В укрытии у вала скапливалось все больше солдат, вскоре к ним присоединился сам командир батальона Румянцев, сопровождаемый телефонистами с аппаратом.

Солдаты уже присмотрели лощинку, ведущую от вала в сторону немецкой позиции. До немецких окопов оставалось еще шагов триста. Пять рядов колючей проволоки, свернутой в спирали Бруно, были совершенно не тронуты огнем русской артиллерии, весьма слабым и редким. Немецкие пули и снаряды по-прежнему густо неслись над холмистой грядой, за которой накапливалось все больше и больше солдат.

Румянцев разослал стрелков связи по ротам с приказанием доложить обстановку. Его телефонисты все время пытались связаться со штабом полка, но аппарат молчал. Начали возвращаться связные.

— Капитан Крылов ранен, — доложили Румянцеву.

— Прапорщик Злюкин разорван снарядом, — доложил другой.

Федор вспомнил, какую радость на лице Злюкина он увидел вчера вечером, когда карты «сказали» прапорщику, что он останется жив.

— Убит начальник гренадерской команды, — продолжали звучать доклады связных, — третья рота потеряла половину состава, четвертая — две трети…

Румянцев писал распоряжения в полевой книжке, отрывал листки и рассылал их со стрелками связи. Он то и дело спрашивал телефониста, не поправил ли кабель его напарник, ушедший несколько минут назад. Деревянный ящик молчал. Но вдруг он ожил писком «ти-ти-ти».

— Исправили, ваше высокоблагородие, — и телефонист протянул трубку батальонному.

Отозвался полковой адъютант Глумаков.

— Передайте полковнику, что удар пропадает… Немецкая проволока не повреждена, и если мы даже подойдем к ней, то под огнем пулеметов преодолеть не сможем! А где четвертый батальон? — спросил Румянцев.

— Немец страшный заградительный огонь ведет, — сообщил Глумаков. Четвертый батальон никак к первой линии подойти не может… А вы хоть бы до немецкой проволоки дотащились!..

— У нас много потерь! — коротко отрезал Румянцев. — А до немецкой проволоки еще триста шагов!

— Но начальник корпуса требует продолжать атаку!

Румянцев зло и горячо стал доказывать бессмысленность этой губительной затеи. Глумаков не взял на себя смелость продолжать такой разговор, а подозвал командира полка. Полковник принялся убеждать Румянцева вывести стрелков из укрытия и атаковать немецкие позиции. Командир батальона стоял на своем.

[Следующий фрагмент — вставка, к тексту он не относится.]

-- pv_equiv track=rewrite | github.com/HalavicH/stalker-localization-toolbox | sltools/utils/xml_utils.py | add_blank_line_before_comments
-- ===== SOURCE A (Python) =====
-- def add_blank_line_before_comments(formatted_xml):
--     lines = formatted_xml.split('\n')
--     output_lines = []
--     in_comment_block = False
--     for line in lines:
--         if line.strip().startswith('<!--'):
--             if not in_comment_block:
--                 output_lines.append('')  # Add a blank line before a new comment block
--                 in_comment_block = True
--         else:
--             in_comment_block = False
--         output_lines.append(line)
--     return '\n'.join(output_lines)
-- ===== SOURCE B (Python) =====
-- def add_blank_line_before_comments(formatted_xml):
--     lines = formatted_xml.split('\n')
--     out = []
--     i = 0
--     n = len(lines)
--     while i < n:
--         if lines[i].strip().startswith('<!--'):
--             j = i
--             while j < n and lines[j].strip().startswith('<!--'):
--                 j += 1
--             out.append('')
--             out.extend(lines[i:j])
--             i = j
--         else:
--             out.append(lines[i])
--             i += 1
--     return '\n'.join(out)
-- ===== Notes on version B (the rewrite author's own statement) =====
-- stated objective: alternative
-- what changed: Replaces the per-line boolean state flag with a run-based traversal: B scans each maximal contiguous comment block with an inner while and emits one blank line followed by the whole block at once.
import Mathlib
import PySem

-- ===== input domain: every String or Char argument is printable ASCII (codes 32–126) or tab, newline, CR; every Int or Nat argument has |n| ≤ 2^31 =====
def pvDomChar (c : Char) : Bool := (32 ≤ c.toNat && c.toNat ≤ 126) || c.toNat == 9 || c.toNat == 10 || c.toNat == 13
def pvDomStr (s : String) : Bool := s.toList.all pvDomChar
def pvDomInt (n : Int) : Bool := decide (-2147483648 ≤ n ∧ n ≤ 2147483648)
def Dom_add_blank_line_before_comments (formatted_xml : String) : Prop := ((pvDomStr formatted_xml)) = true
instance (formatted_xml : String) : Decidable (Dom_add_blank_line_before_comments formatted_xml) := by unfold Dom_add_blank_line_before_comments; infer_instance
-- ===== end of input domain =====

-- B replaces A's per-line boolean flag with a run-based scan of each contiguous comment block (alternative decomposition, same cost).

-- line.strip().startswith('<!--') — the same test both Pythons perform on each line
def pvIsComment (line : String) : Bool :=
  PySem.Str.startswith (PySem.Str.strip line) "<!--"

-- ===== PORT A =====
-- the loop body of A: state = (output_lines, in_comment_block)
def pvAStep (st : List String × Bool) (line : String) : List String × Bool :=
  let st' :=
    if pvIsComment line then
      if !st.2 then (st.1 ++ [""], true) else st
    else (st.1, false)
  (st'.1 ++ [line], st'.2)

def add_blank_line_before_comments (formatted_xml : String) : String :=
  let lines := (PySem.Str.split? formatted_xml "\n").getD []
  let res := lines.foldl pvAStep ([], false)
  PySem.Str.join "\n" res.1

-- ===== PORT B =====
-- the outer while loop of B: a comment line opens a run (inner while = takeWhile), else pass the line through
def pvBGo : List String → List String
  | [] => []
  | l :: ls =>
    if pvIsComment l then
      "" :: (l :: ls.takeWhile pvIsComment) ++ pvBGo (ls.dropWhile pvIsComment)
    else l :: pvBGo ls
termination_by ls => ls.length
decreasing_by
  · exact Nat.lt_succ_of_le (List.length_dropWhile_le _ _)
  · exact Nat.lt_succ_self _

def add_blank_line_before_comments_alt (formatted_xml : String) : String :=
  PySem.Str.join "\n" (pvBGo ((PySem.Str.split? formatted_xml "\n").getD []))

-- ===== PRECONDITION & SPEC =====
def Spec_add_blank_line_before_comments (formatted_xml : String) (out : String) : Prop := out = add_blank_line_before_comments_alt formatted_xml
instance (formatted_xml : String) (out : String) : Decidable (Spec_add_blank_line_before_comments formatted_xml out) := by unfold Spec_add_blank_line_before_comments; infer_instance

-- ===== CLAIM (what is proved, stated in full; the proofs are below) =====
def Claim_equal_add_blank_line_before_comments : Prop := ∀ (formatted_xml : String), Dom_add_blank_line_before_comments formatted_xml → Spec_add_blank_line_before_comments formatted_xml (add_blank_line_before_comments formatted_xml)

-- ===== LEMMAS AND PROOFS =====

-- the lines A's fold appends after starting from flag `flag`
def pvAEmit (flag : Bool) : List String → List String
  | [] => []
  | l :: ls =>
    if pvIsComment l then
      (if flag then [l] else ["", l]) ++ pvAEmit true ls
    else l :: pvAEmit false ls

theorem pvFoldl_eq_emit (ls : List String) (out : List String) (flag : Bool) :
    (ls.foldl pvAStep (out, flag)).1 = out ++ pvAEmit flag ls := by
  induction ls generalizing out flag with
  | nil => simp [pvAEmit]
  | cons l ls ih =>
    simp only [List.foldl_cons, pvAStep, pvAEmit]
    by_cases h : pvIsComment l = true <;> cases flag <;>
      simp [h, ih]

theorem pvEmit_eq_bgo (n : Nat) (ls : List String) (h : ls.length ≤ n) :
    pvAEmit false ls = pvBGo ls ∧
    pvAEmit true ls = ls.takeWhile pvIsComment ++ pvBGo (ls.dropWhile pvIsComment) := by
  induction n generalizing ls with
  | zero =>
    have : ls = [] := List.eq_nil_of_length_eq_zero (Nat.le_zero.mp h)
    subst this; simp [pvAEmit, pvBGo]
  | succ n ih =>
    cases ls with
    | nil => simp [pvAEmit, pvBGo]
    | cons l ls =>
      have hlen : ls.length ≤ n := Nat.le_of_succ_le_succ h
      by_cases hc : pvIsComment l = true
      · have ih2 := (ih ls hlen).2
        constructor
        · simp [pvAEmit, pvBGo, hc, ih2]
        · simp [pvAEmit, pvBGo, hc, ih2]
      · have ih1 := (ih ls hlen).1
        constructor
        · simp [pvAEmit, pvBGo, hc, ih1]
        · simp [pvAEmit, pvBGo, hc, ih1]

-- ===== VERDICT (by name: the statement is the Claim_ definition above) =====
theorem add_blank_line_before_comments_spec : Claim_equal_add_blank_line_before_comments := by
  intro s _
  unfold Spec_add_blank_line_before_comments add_blank_line_before_comments add_blank_line_before_comments_alt
  have h1 := pvFoldl_eq_emit (((PySem.Str.split? s "\n").getD [])) [] false
  have h2 := (pvEmit_eq_bgo (((PySem.Str.split? s "\n").getD [])).length (((PySem.Str.split? s "\n").getD [])) le_rfl).1
  simp only []
  rw [h1, h2, List.nil_append]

— Ну хорошо! — ответил наконец полковник. — Я переговорю с начальником дивизии. Вызовите меня через полчаса…

Батальонный был зол. На глаза ему попался лежащий на снегу Федор.

— А вы что здесь разлеглись?! — рявкнул подполковник. — Капитана Крылова унесли раненого, а он здесь лежит, отдыхает!.. Немедленно в роту, принять командование!

Федора словно ожгли кнутом. Он подхватился и, не скрываясь, в полный рост побежал в том направлении, где, по предположениям, было больше всего стрелков его роты. И лишь когда пуля чиркнула его по фуражке, пролетев буквально на волосок от головы, поручик согнулся в три погибели и перешел на шаг.